____ Task input
-- pv_equiv track=rewrite | github.com/RadioGnu/decomposition-images | main.py | liste_image_proche
-- ===== SOURCE A (Python) =====
-- def liste_image_proche(val_moyenne, dico_galerie):
--     """Associe à la valeur moyenne de chaque subdivision de l'image initiale
--     toutes les image dont la valeur moyenne est proche.
--
--     Parameters
--     ----------
--     val_moyenne : tuple
--         tuple contenant les 3 valeurs RGB moyenne de la subdivision et la valeur moyenne de la luminosité.
--     dico_galerie : dict
--         clé  : l'indice de l'image dans le dossier initial
--         valeur : objet image et tuple valeur moyenne en RGB.
--
--     Returns
--     -------
--     couleur_proche : list
--         liste des images ayant une couleur moyenne proche de la subdivision
--     """
--
--     couleur_proche = []
--     #distance la plus élevée a l'image -> nécessairement des images plus proche
--     ecart_min = [256, 256, 256]
--
--     for image, val in dico_galerie.values(): #parcours du dictionnaire
--         RGB_proche = [] #initialisation de la liste des écarts
--         RGB_min = []
--
--         for couleur in range(3):
--             ecart_couleur = int(abs(val_moyenne[couleur]-val[couleur]))
--
--             #ecart choisi pour avoir une couleur suffisamment proche
--             if ecart_couleur <= 30:
--                 RGB_proche.append(ecart_couleur)
--
--             if ecart_couleur <= ecart_min[couleur]  :
--                 RGB_min.append(ecart_couleur)
--
--
--         #il faut que les trois soit très proche
--         if len(RGB_proche)==3:
--             couleur_proche.append(image)
--
--         elif len(RGB_min)==3:
--             image_proche = image
--             ecart_min = RGB_min
--
--         #si il n'y a pas d'image proche, choisir celle la plus proche
--     if len(couleur_proche) == 0:
--         couleur_proche.append(image_proche)
--
--     return couleur_proche
-- ===== SOURCE B (Python) =====
-- def liste_image_proche(val_moyenne, dico_galerie):
--     # Pass 1: keep every image whose three channel gaps are all <= 30.
--     couleur_proche = [image for image, val in dico_galerie.values()
--                       if all(int(abs(val_moyenne[c] - val[c])) <= 30 for c in range(3))]
--     if couleur_proche:
--         return couleur_proche
--     # Pass 2 (only when nothing was close): track the componentwise-minimal image.
--     ecart_min = [256, 256, 256]
--     for image, val in dico_galerie.values():
--         deltas = [int(abs(val_moyenne[c] - val[c])) for c in range(3)]
--         if all(deltas[c] <= ecart_min[c] for c in range(3)):
--             image_proche = image
--             ecart_min = deltas
--     return [image_proche]
-- ===== Notes on version B (the rewrite author's own statement) =====
-- stated objective: alternative
-- what changed: A's single pass interleaves the close-image filter with the running componentwise-minimum fallback in one loop with shared per-entry list building; B first filters the close images with a comprehension and only when that list is empty runs a separate minimum-tracking pass.
import Mathlib
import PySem

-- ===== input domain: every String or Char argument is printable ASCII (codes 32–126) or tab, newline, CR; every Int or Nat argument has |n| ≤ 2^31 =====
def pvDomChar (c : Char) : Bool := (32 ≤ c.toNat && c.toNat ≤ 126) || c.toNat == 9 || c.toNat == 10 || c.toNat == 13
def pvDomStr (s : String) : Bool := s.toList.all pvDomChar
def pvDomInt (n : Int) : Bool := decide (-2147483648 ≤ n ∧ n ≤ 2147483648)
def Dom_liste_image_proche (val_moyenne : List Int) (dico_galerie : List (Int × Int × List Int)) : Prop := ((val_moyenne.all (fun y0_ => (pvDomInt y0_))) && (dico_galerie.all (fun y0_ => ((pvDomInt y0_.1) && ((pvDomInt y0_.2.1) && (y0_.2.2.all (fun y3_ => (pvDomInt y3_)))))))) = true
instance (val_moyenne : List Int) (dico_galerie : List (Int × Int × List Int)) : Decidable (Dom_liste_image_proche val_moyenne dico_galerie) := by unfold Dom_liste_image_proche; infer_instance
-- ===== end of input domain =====

-- B splits A's single interleaved loop into a filter comprehension plus a separate
-- fallback minimum-tracking pass run only when the filter is empty; same cost, return
-- values proved equal on Pre_.

-- ===== PORT A =====
-- ecart_couleur = int(abs(val_moyenne[couleur]-val[couleur])); the getD 0 default is
-- unreachable under Pre_ (both lists have the three indexed components).
def ecartA (vm val : List Int) (c : Int) : Int :=
  |(PySem.List.pyGet? vm c).getD 0 - (PySem.List.pyGet? val c).getD 0|

-- one iteration of A's outer loop; state = (couleur_proche, ecart_min, image_proche)
def stepA (vm : List Int) (st : List Int × List Int × Option Int)
    (e : Int × Int × List Int) : List Int × List Int × Option Int :=
  let rgb := [0, 1, 2].foldl (fun (p : List Int × List Int) c =>
      let ec := ecartA vm e.2.2 c
      (if ec ≤ 30 then p.1 ++ [ec] else p.1,
       if ec ≤ (PySem.List.pyGet? st.2.1 c).getD 0 then p.2 ++ [ec] else p.2)) ([], [])
  if rgb.1.length = 3 then (st.1 ++ [e.2.1], st.2.1, st.2.2)
  else if rgb.2.length = 3 then (st.1, rgb.2, some e.2.1)
  else (st.1, st.2.1, st.2.2)

def liste_image_proche (val_moyenne : List Int) (dico_galerie : List (Int × Int × List Int)) : List Int :=
  let st := dico_galerie.foldl (stepA val_moyenne) ([], [256, 256, 256], none)
  if st.1.length = 0 then
    match st.2.2 with
    | some i => st.1 ++ [i]
    | none => []   -- Python raises UnboundLocalError here; excluded by Pre_
  else st.1

-- ===== PORT B =====
def deltaB (vm val : List Int) (c : Int) : Int :=
  |(PySem.List.pyGet? vm c).getD 0 - (PySem.List.pyGet? val c).getD 0|

def closeB (vm val : List Int) : Bool := [0, 1, 2].all (fun c => deltaB vm val c ≤ 30)

-- one iteration of B's fallback pass; state = (image_proche, ecart_min)
def stepB (vm : List Int) (st : Option Int × List Int)
    (e : Int × Int × List Int) : Option Int × List Int :=
  let ds := [0, 1, 2].map (fun c => deltaB vm e.2.2 c)
  if [0, 1, 2].all (fun c =>
      (PySem.List.pyGet? ds c).getD 0 ≤ (PySem.List.pyGet? st.2 c).getD 0)
  then (some e.2.1, ds) else st

def liste_image_proche_alt (val_moyenne : List Int) (dico_galerie : List (Int × Int × List Int)) : List Int :=
  let cp := (dico_galerie.filter (fun e => closeB val_moyenne e.2.2)).map (fun e => e.2.1)
  if cp.isEmpty then
    match (dico_galerie.foldl (stepB val_moyenne) (none, [256, 256, 256])).1 with
    | some i => [i]
    | none => []   -- Python raises UnboundLocalError here; excluded by Pre_
  else cp

-- ===== PRECONDITION & SPEC =====
-- Pre_ excludes: inputs where Python A raises (val_moyenne or some gallery value lacking
-- the three indexed components → IndexError; no gallery entry with all three gaps ≤ 256 →
-- UnboundLocalError), and gallery association lists with duplicate keys, on which the
-- Python dict collapses entries so the assoc-list representation is ambiguous.
def Pre_liste_image_proche (val_moyenne : List Int) (dico_galerie : List (Int × Int × List Int)) : Prop :=
  3 ≤ val_moyenne.length ∧ (∀ e ∈ dico_galerie, 3 ≤ e.2.2.length) ∧
  (dico_galerie.map Prod.fst).Nodup ∧
  ∃ e ∈ dico_galerie, ∀ c ∈ ([0, 1, 2] : List Int), ecartA val_moyenne e.2.2 c ≤ 256
instance (val_moyenne : List Int) (dico_galerie : List (Int × Int × List Int)) : Decidable (Pre_liste_image_proche val_moyenne dico_galerie) := by unfold Pre_liste_image_proche; infer_instance

def pvWitness_liste_image_proche : List Int × (List (Int × Int × List Int)) :=
  ([0, 0, 0], [(1, 7, [10, 20, 30])])

def Spec_liste_image_proche (val_moyenne : List Int) (dico_galerie : List (Int × Int × List Int)) (out : List Int) : Prop := out = liste_image_proche_alt val_moyenne dico_galerie
instance (val_moyenne : List Int) (dico_galerie : List (Int × Int × List Int)) (out : List Int) : Decidable (Spec_liste_image_proche val_moyenne dico_galerie out) := by unfold Spec_liste_image_proche; infer_instance

-- ===== CLAIM (what is proved, stated in full; the proofs are below) =====
def Claim_equal_liste_image_proche : Prop := ∀ (val_moyenne : List Int) (dico_galerie : List (Int × Int × List Int)), Dom_liste_image_proche val_moyenne dico_galerie → Pre_liste_image_proche val_moyenne dico_galerie → Spec_liste_image_proche val_moyenne dico_galerie (liste_image_proche val_moyenne dico_galerie)

-- ===== LEMMAS AND PROOFS =====

theorem stepA_eq (vm : List Int) (cp em : List Int) (ip : Option Int)
    (e : Int × Int × List Int) :
    stepA vm (cp, em, ip) e =
      if closeB vm e.2.2 then (cp ++ [e.2.1], em, ip)
      else if [0, 1, 2].all (fun c => deltaB vm e.2.2 c ≤ (PySem.List.pyGet? em c).getD 0)
      then (cp, [0, 1, 2].map (fun c => deltaB vm e.2.2 c), some e.2.1)
      else (cp, em, ip) := by
  have hd : deltaB = ecartA := rfl
  by_cases h0 : ecartA vm e.2.2 0 ≤ 30 <;>
  by_cases h1 : ecartA vm e.2.2 1 ≤ 30 <;>
  by_cases h2 : ecartA vm e.2.2 2 ≤ 30 <;>
  by_cases g0 : ecartA vm e.2.2 0 ≤ (PySem.List.pyGet? em 0).getD 0 <;>
  by_cases g1 : ecartA vm e.2.2 1 ≤ (PySem.List.pyGet? em 1).getD 0 <;>
  by_cases g2 : ecartA vm e.2.2 2 ≤ (PySem.List.pyGet? em 2).getD 0 <;>
  simp [stepA, closeB, hd, List.foldl_cons, List.foldl_nil, List.all_cons, List.all_nil,
    List.map_cons, List.map_nil, h0, h1, h2, g0, g1, g2]

theorem stepB_eq (vm : List Int) (ip : Option Int) (em : List Int)
    (e : Int × Int × List Int) :
    stepB vm (ip, em) e =
      if [0, 1, 2].all (fun c => deltaB vm e.2.2 c ≤ (PySem.List.pyGet? em c).getD 0)
      then (some e.2.1, [0, 1, 2].map (fun c => deltaB vm e.2.2 c))
      else (ip, em) := by
  simp only [stepB, List.map, List.all, PySem.List.pyGet?]
  norm_num [PySem.List.pyIdx?, Int.toNat]

theorem foldA_cp (vm : List Int) (dico : List (Int × Int × List Int)) :
    ∀ (cp em : List Int) (ip : Option Int),
      (dico.foldl (stepA vm) (cp, em, ip)).1 =
        cp ++ (dico.filter (fun e => closeB vm e.2.2)).map (fun e => e.2.1) := by
  induction dico with
  | nil => simp
  | cons e t ih =>
    intro cp em ip
    simp only [List.foldl_cons, stepA_eq]
    by_cases h : closeB vm e.2.2
    · simp [h, ih]
    · by_cases g : [0,1,2].all (fun c => deltaB vm e.2.2 c ≤ (PySem.List.pyGet? em c).getD 0) <;>
        simp [h, g, ih]

theorem foldA_min (vm : List Int) (dico : List (Int × Int × List Int))
    (hnc : ∀ e ∈ dico, closeB vm e.2.2 = false) :
    ∀ (cp em : List Int) (ip : Option Int),
      (dico.foldl (stepA vm) (cp, em, ip)).2 =
        ((dico.foldl (stepB vm) (ip, em)).2, (dico.foldl (stepB vm) (ip, em)).1) := by
  induction dico with
  | nil => simp
  | cons e t ih =>
    intro cp em ip
    have he : closeB vm e.2.2 = false := hnc e (by simp)
    have iht := ih (fun x hx => hnc x (by simp [hx]))
    simp only [List.foldl_cons, stepA_eq, stepB_eq, he, Bool.false_eq_true, if_false]
    by_cases g : [0,1,2].all (fun c => deltaB vm e.2.2 c ≤ (PySem.List.pyGet? em c).getD 0) <;>
      simp [g, iht]

theorem ab_eq (vm : List Int) (dico : List (Int × Int × List Int)) :
    liste_image_proche vm dico = liste_image_proche_alt vm dico := by
  by_cases hc : (dico.filter (fun e => closeB vm e.2.2)) = []
  · have hnc : ∀ e ∈ dico, closeB vm e.2.2 = false := by
      intro e he
      by_contra h
      exact (List.ne_nil_of_mem (List.mem_filter.mpr ⟨he, by simpa using h⟩)) hc
    have h1 := foldA_cp vm dico [] [256,256,256] none
    have h2 := foldA_min vm dico hnc [] [256,256,256] none
    simp only [liste_image_proche, liste_image_proche_alt, hc, List.map_nil] at *
    rw [h2]
    simp [h1]
  · have h1 := foldA_cp vm dico [] [256,256,256] none
    simp only [liste_image_proche, liste_image_proche_alt]
    rw [h1]
    simp [List.isEmpty_iff, hc]

-- ===== VERDICT (by name: the statement is the Claim_ definition above) =====
theorem liste_image_proche_spec : Claim_equal_liste_image_proche := by
  intro vm dico _ _
  unfold Spec_liste_image_proche
  exact ab_eq vm dico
________
**Exercise prompt**
Look for the word "deltas" in every line of the listing and copy the lines that have it.

**Solution to this task**
--         deltas = [int(abs(val_moyenne[c] - val[c])) for c in range(3)]
--         if all(deltas[c] <= ecart_min[c] for c in range(3)):
--             ecart_min = deltas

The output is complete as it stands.